Professor Cupp has been quoted in hundreds of publications. some of which are provided below.

Washington Post, Karen Bruilliard, Seeking justice for Justice the horse. Can a neglected animal sue?, August 13, 2018

The article extensively discusses Cupp’s views regarding a case in Oregon where an animal rights group is seeking legal standing for a horse in a tort lawsuit as a victim of criminal neglect. The article states: “Some animal law experts warn that Justice’s lawsuit is extreme, even dangerous. Richard L. Cupp, a Pepperdine University law professor who has been critical of the chimpanzee personhood cases, said he thinks the horse case has even more radical implications.

Allowing Justice to sue could mean any animal protected under Oregon’s anti-cruelty statute — a class that includes thousands of pets, zoo animals and even wildlife — could do the same, he said. (Livestock, lab animals, hunting targets, rodeo animals and invertebrates are exempted.) If this approach were adopted elsewhere, Cupp said, a stampede of animal litigation could overrun courts.

“Any case that could lead to billions of animals having the potential to file lawsuits is a shocker in the biggest way,” Cupp said. “Once you say a horse or dog or cat can personally sue over being abused, it’s not too big a jump to say, ‘Well, we’re kind of establishing that they’re legal persons with that. And legal persons can’t be eaten.’ ”

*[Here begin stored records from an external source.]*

-- pv_equiv track=rewrite | github.com/Cracked-Fisko/picoCFT | find_password.py | generate_original_password
-- ===== SOURCE A (Python) =====
-- def reverse_transform_character(c, i_1):
--     # This function reverses the transformation of a single character
--     for a in range(26):  # Try all possible shifts for 'a' to 'z'
--         # Calculate uVar1 as per the original code
--         uVar1 = (i_1 % 0xff >> 1 & 0x55) + (i_1 % 0xff & 0x55)
--         uVar1 = ((uVar1 >> 2) & 0x33) + (uVar1 & 0x33)
--
--         # Calculate the original input character
--         iVar2 = ord(c) - ord('a')
--         original_input = (iVar2 - (uVar1 >> 4) - (uVar1 & 0xf) + a) % 26
--         original_input = (original_input + 26) % 26  # Ensure positive value
--         original_input += ord('a')  # Convert back to character
--
--         if 97 <= original_input <= 122:  # Ensure it falls in 'a' to 'z'
--             return chr(original_input)
--
-- def generate_original_password(output):
--     original_password = output
--     for _ in range(3):  # Reverse the transformation three times
--         new_password = ""
--         for i_1 in range(len(original_password)):
--             new_password += reverse_transform_character(original_password[i_1], i_1)
--         original_password = new_password
--     return original_password
-- ===== SOURCE B (Python) =====
-- def generate_original_password(output):
--     # One pass: the three reverse rounds compose into a single shift of
--     # 3 * popcount(i % 255) per character.
--     return ''.join(
--         chr((ord(c) - 97 - 3 * bin(i % 255).count('1')) % 26 + 97)
--         for i, c in enumerate(output)
--     )
-- ===== Notes on version B (the rewrite author's own statement) =====
-- stated objective: faster
-- what changed: Replaces the three sequential reverse rounds (each rebuilding the string character by character via a 26-iteration trial loop that always succeeds at its first iteration) with a single pass over enumerate(output) applying one closed-form shift of 3*popcount(i%255) per character.
import Mathlib
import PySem

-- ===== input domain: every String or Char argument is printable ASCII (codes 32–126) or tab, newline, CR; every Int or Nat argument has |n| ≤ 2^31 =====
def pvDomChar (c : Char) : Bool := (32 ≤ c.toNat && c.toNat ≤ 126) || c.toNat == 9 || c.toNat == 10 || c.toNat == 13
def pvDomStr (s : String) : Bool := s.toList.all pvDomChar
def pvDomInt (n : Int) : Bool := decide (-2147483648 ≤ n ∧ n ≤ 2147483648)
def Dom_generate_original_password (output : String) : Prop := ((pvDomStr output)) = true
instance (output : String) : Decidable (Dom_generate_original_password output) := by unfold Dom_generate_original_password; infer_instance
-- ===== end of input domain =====

-- B fuses A's three reverse rounds into one pass shifting each character by 3*popcount(i%255); objective: faster (measured constant-factor).

-- ===== PORT A =====
-- "Calculate uVar1 as per the original code": the two uVar1 assignments
def pvUVar1 (i1 : Int) : Int :=
  let uVar1 := PySem.Int.band ((PySem.Int.mod i1 255) >>> 1) 85 + PySem.Int.band (PySem.Int.mod i1 255) 85
  PySem.Int.band (uVar1 >>> 2) 51 + PySem.Int.band uVar1 51

-- the for-a loop of reverse_transform_character, returning the first shift landing in 'a'..'z'
-- (none = the loop falls through; unreachable — a = 0 always hits — Python would raise on the later concat)
def pvRevLoop (c : Char) (i1 : Int) : List Int → Option Char
  | [] => none
  | a :: rest =>
    let uVar1 := pvUVar1 i1
    let iVar2 : Int := (c.toNat : Int) - 97                  -- ord(c) - ord('a')
    let oi := PySem.Int.mod (iVar2 - (uVar1 >>> 4) - PySem.Int.band uVar1 15 + a) 26
    let oi := PySem.Int.mod (oi + 26) 26
    let oi := oi + 97
    if 97 ≤ oi ∧ oi ≤ 122 then some (Char.ofNat oi.toNat)    -- chr, exact: oi ∈ [97,122]
    else pvRevLoop c i1 rest

def pvRevChar (c : Char) (i1 : Int) : Option Char :=
  pvRevLoop c i1 (PySem.List.pyRange 0 26 1)

-- one round: new_password built left to right over i_1 in range(len(...)); chars on the list side
def pvRound (l : List Char) : List Char :=
  (PySem.List.pyRange 0 (PySem.List.len l) 1).foldl
    (fun acc i1 => acc ++ [(pvRevChar (PySem.List.pyGetD l i1 'a') i1).getD 'a']) []
    -- the pyGetD / .getD 'a' defaults are unreachable guards (index in range; loop hits at a = 0)

def generate_original_password (output : String) : String :=
  String.ofList ((List.range 3).foldl (fun orig _ => pvRound orig) output.toList)

-- ===== PORT B =====
def generate_original_password_alt (output : String) : String :=
  String.ofList ((PySem.List.enumerate output.toList).map
    (fun p => Char.ofNat
      ((PySem.Int.mod ((p.2.toNat : Int) - 97 - 3 * (PySem.Int.bitCount (PySem.Int.mod p.1 255) : Int)) 26 + 97).toNat)))

-- ===== PRECONDITION & SPEC =====
def Spec_generate_original_password (output : String) (out : String) : Prop := out = generate_original_password_alt output
instance (output : String) (out : String) : Decidable (Spec_generate_original_password output out) := by unfold Spec_generate_original_password; infer_instance

-- ===== CLAIM (what is proved, stated in full; the proofs are below) =====
def Claim_equal_generate_original_password : Prop := ∀ (output : String), Dom_generate_original_password output → Spec_generate_original_password output (generate_original_password output)

-- ===== LEMMAS AND PROOFS =====

-- A's bit-twiddled shift is the popcount of i%255 (checked on all 255 residues)
set_option maxRecDepth 8192 in
theorem pvShift_eq (i1 : Int) :
    (pvUVar1 i1 >>> 4) + PySem.Int.band (pvUVar1 i1) 15
      = (PySem.Int.bitCount (PySem.Int.mod i1 255) : Int) := by
  have hm : PySem.Int.mod i1 255 = i1 % 255 := PySem.Int.mod_eq_emod_of_pos (by norm_num)
  have hmt : i1 % 255 = (((i1 % 255).toNat : Nat) : Int) := by omega
  have key : ∀ n : Nat, n < 255 →
      (let u1 := PySem.Int.band (((n : Nat) : Int) >>> 1) 85 + PySem.Int.band (((n : Nat) : Int)) 85
       let u2 := PySem.Int.band (u1 >>> 2) 51 + PySem.Int.band u1 51
       (u2 >>> 4) + PySem.Int.band u2 15) = (PySem.Int.bitCount (((n : Nat) : Int)) : Int) := by
    decide
  rw [pvUVar1, hm, hmt]
  exact key (i1 % 255).toNat (by omega)

theorem pvRevChar_eq (c : Char) (i1 : Int) :
    pvRevChar c i1 =
      some (Char.ofNat (((((c.toNat : Int) - 97) -
        (PySem.Int.bitCount (PySem.Int.mod i1 255) : Int)) % 26 + 97).toNat)) := by
  have h26 : PySem.List.pyRange 0 26 1 = 0 :: PySem.List.pyRange 1 26 1 :=
    PySem.List.pyRange_one_cons (by norm_num)
  rw [pvRevChar, h26]
  simp only [pvRevLoop]
  have hsh := pvShift_eq i1
  set s : Int := (PySem.Int.bitCount (PySem.Int.mod i1 255) : Int) with hs
  have hmod : ∀ a : Int, PySem.Int.mod a 26 = a % 26 := fun a =>
    PySem.Int.mod_eq_emod_of_pos (by norm_num)
  simp only [hmod]
  rw [if_pos]
  · congr 2
    omega
  · constructor <;> omega

-- index-aware map (the shape both ports reduce to)
def pvMapi (f : Int → Char → Char) (s : Int) (l : List Char) : List Char :=
  (PySem.List.enumerate l s).map (fun p => f p.1 p.2)

theorem pvMapi_cons (f : Int → Char → Char) (s : Int) (x : Char) (xs : List Char) :
    pvMapi f s (x :: xs) = f s x :: pvMapi f (s + 1) xs := by
  simp [pvMapi, PySem.List.enumerate_cons]

theorem pvMapi_comp (f g : Int → Char → Char) (s : Int) (l : List Char) :
    pvMapi f s (pvMapi g s l) = pvMapi (fun i c => f i (g i c)) s l := by
  induction l generalizing s with
  | nil => simp [pvMapi]
  | cons x xs ih => rw [pvMapi_cons, pvMapi_cons, pvMapi_cons, ih]

theorem pvFoldl_append_map {α β : Type} (f : α → β) (l : List α) (acc : List β) :
    l.foldl (fun a x => a ++ [f x]) acc = acc ++ l.map f := by
  induction l generalizing acc with
  | nil => simp
  | cons x xs ih => simp [ih]

-- A's step per (index, char)
def pvAStep (i : Int) (c : Char) : Char :=
  (pvRevChar c i).getD 'a'

theorem pvRound_eq_mapi (l : List Char) : pvRound l = pvMapi pvAStep 0 l := by
  rw [pvRound, pvMapi, PySem.List.enumerate_eq_map_pyRange l 'a', List.map_map]
  rw [pvFoldl_append_map]
  simp [pvAStep]

-- B's step per (index, char)
def pvBStep (i : Int) (c : Char) : Char :=
  Char.ofNat ((PySem.Int.mod ((c.toNat : Int) - 97 - 3 * (PySem.Int.bitCount (PySem.Int.mod i 255) : Int)) 26 + 97).toNat)

-- three A-steps at the same index collapse to one B-step
theorem pvAStep_three (i : Int) (c : Char) :
    pvAStep i (pvAStep i (pvAStep i c)) = pvBStep i c := by
  have hmod : ∀ a : Int, PySem.Int.mod a 26 = a % 26 := fun a =>
    PySem.Int.mod_eq_emod_of_pos (by norm_num)
  set s : Int := (PySem.Int.bitCount (PySem.Int.mod i 255) : Int) with hs
  have hstep : ∀ d : Char, pvAStep i d
      = Char.ofNat ((((d.toNat : Int) - 97 - s) % 26 + 97).toNat) := by
    intro d; rw [pvAStep, pvRevChar_eq]; rfl
  have hval : ∀ x : Int, 0 ≤ x → x ≤ 25 →
      ((Char.ofNat (x + 97).toNat).toNat : Int) = x + 97 := by
    intro x hx0 hx1
    interval_cases x <;> decide
  rw [hstep, hstep, hstep, pvBStep, hmod]
  have h1 : (0 : Int) ≤ ((c.toNat : Int) - 97 - s) % 26 := by omega
  have h2 : ((c.toNat : Int) - 97 - s) % 26 ≤ 25 := by omega
  rw [hval _ h1 h2]
  have h3 : (0 : Int) ≤ (((c.toNat : Int) - 97 - s) % 26 + 97 - 97 - s) % 26 := by omega
  have h4 : (((c.toNat : Int) - 97 - s) % 26 + 97 - 97 - s) % 26 ≤ 25 := by omega
  rw [hval _ h3 h4]
  congr 2
  omega

-- ===== VERDICT (by name: the statement is the Claim_ definition above) =====
theorem generate_original_password_spec : Claim_equal_generate_original_password := by
  intro output _
  unfold Spec_generate_original_password generate_original_password generate_original_password_alt
  have h3 : (List.range 3).foldl (fun orig _ => pvRound orig) output.toList
      = pvRound (pvRound (pvRound output.toList)) := by
    rw [show List.range 3 = [0, 1, 2] from rfl]
    simp only [List.foldl]
  rw [h3, pvRound_eq_mapi, pvRound_eq_mapi, pvRound_eq_mapi, pvMapi_comp, pvMapi_comp]
  have halt : (PySem.List.enumerate output.toList).map
      (fun p => Char.ofNat
        ((PySem.Int.mod ((p.2.toNat : Int) - 97 - 3 * (PySem.Int.bitCount (PySem.Int.mod p.1 255) : Int)) 26 + 97).toNat))
      = pvMapi pvBStep 0 output.toList := rfl
  rw [halt]
  unfold pvMapi
  refine congrArg String.ofList ?_
  apply List.map_congr_left
  intro p _
  exact pvAStep_three p.1 p.2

Cupp emphasized that he supports Oregon’s progressive animal cruelty laws and rulings. But legislation is a more reasonable way of expanding animal protections, he said. Justice’s case, for example, could be addressed through a law requiring an abuser to cover an animal’s future care. “This would not be bad for society,” Cupp said. “We do need to evolve. We’re not doing enough to protect animals.”

Cupp points to a Connecticut law as one that maintains an important distinction between animals and people. It focuses on “the interests of justice,” not the animals’ interests.

Resilience.org, Joel B. Stronberg, A Horse Is a Horse of Course, Unless Given the Right to Sue 2— In Nature’s Name, Civil Notion, August 22, 2019       

Opponents of animals being granted standing in law courts warn of slippery slopes. Richard L. Cupp, a law professor at Pepperdine University, fears that giving Justice and other animals their day in court would open wide courtroom doors—overrunning the courts. Cupp has been quoted as saying–

We should not fool ourselves into minimizing the implications of these lawsuits by thinking that they are, in the long run, only about the smartest animals…it’s only a start.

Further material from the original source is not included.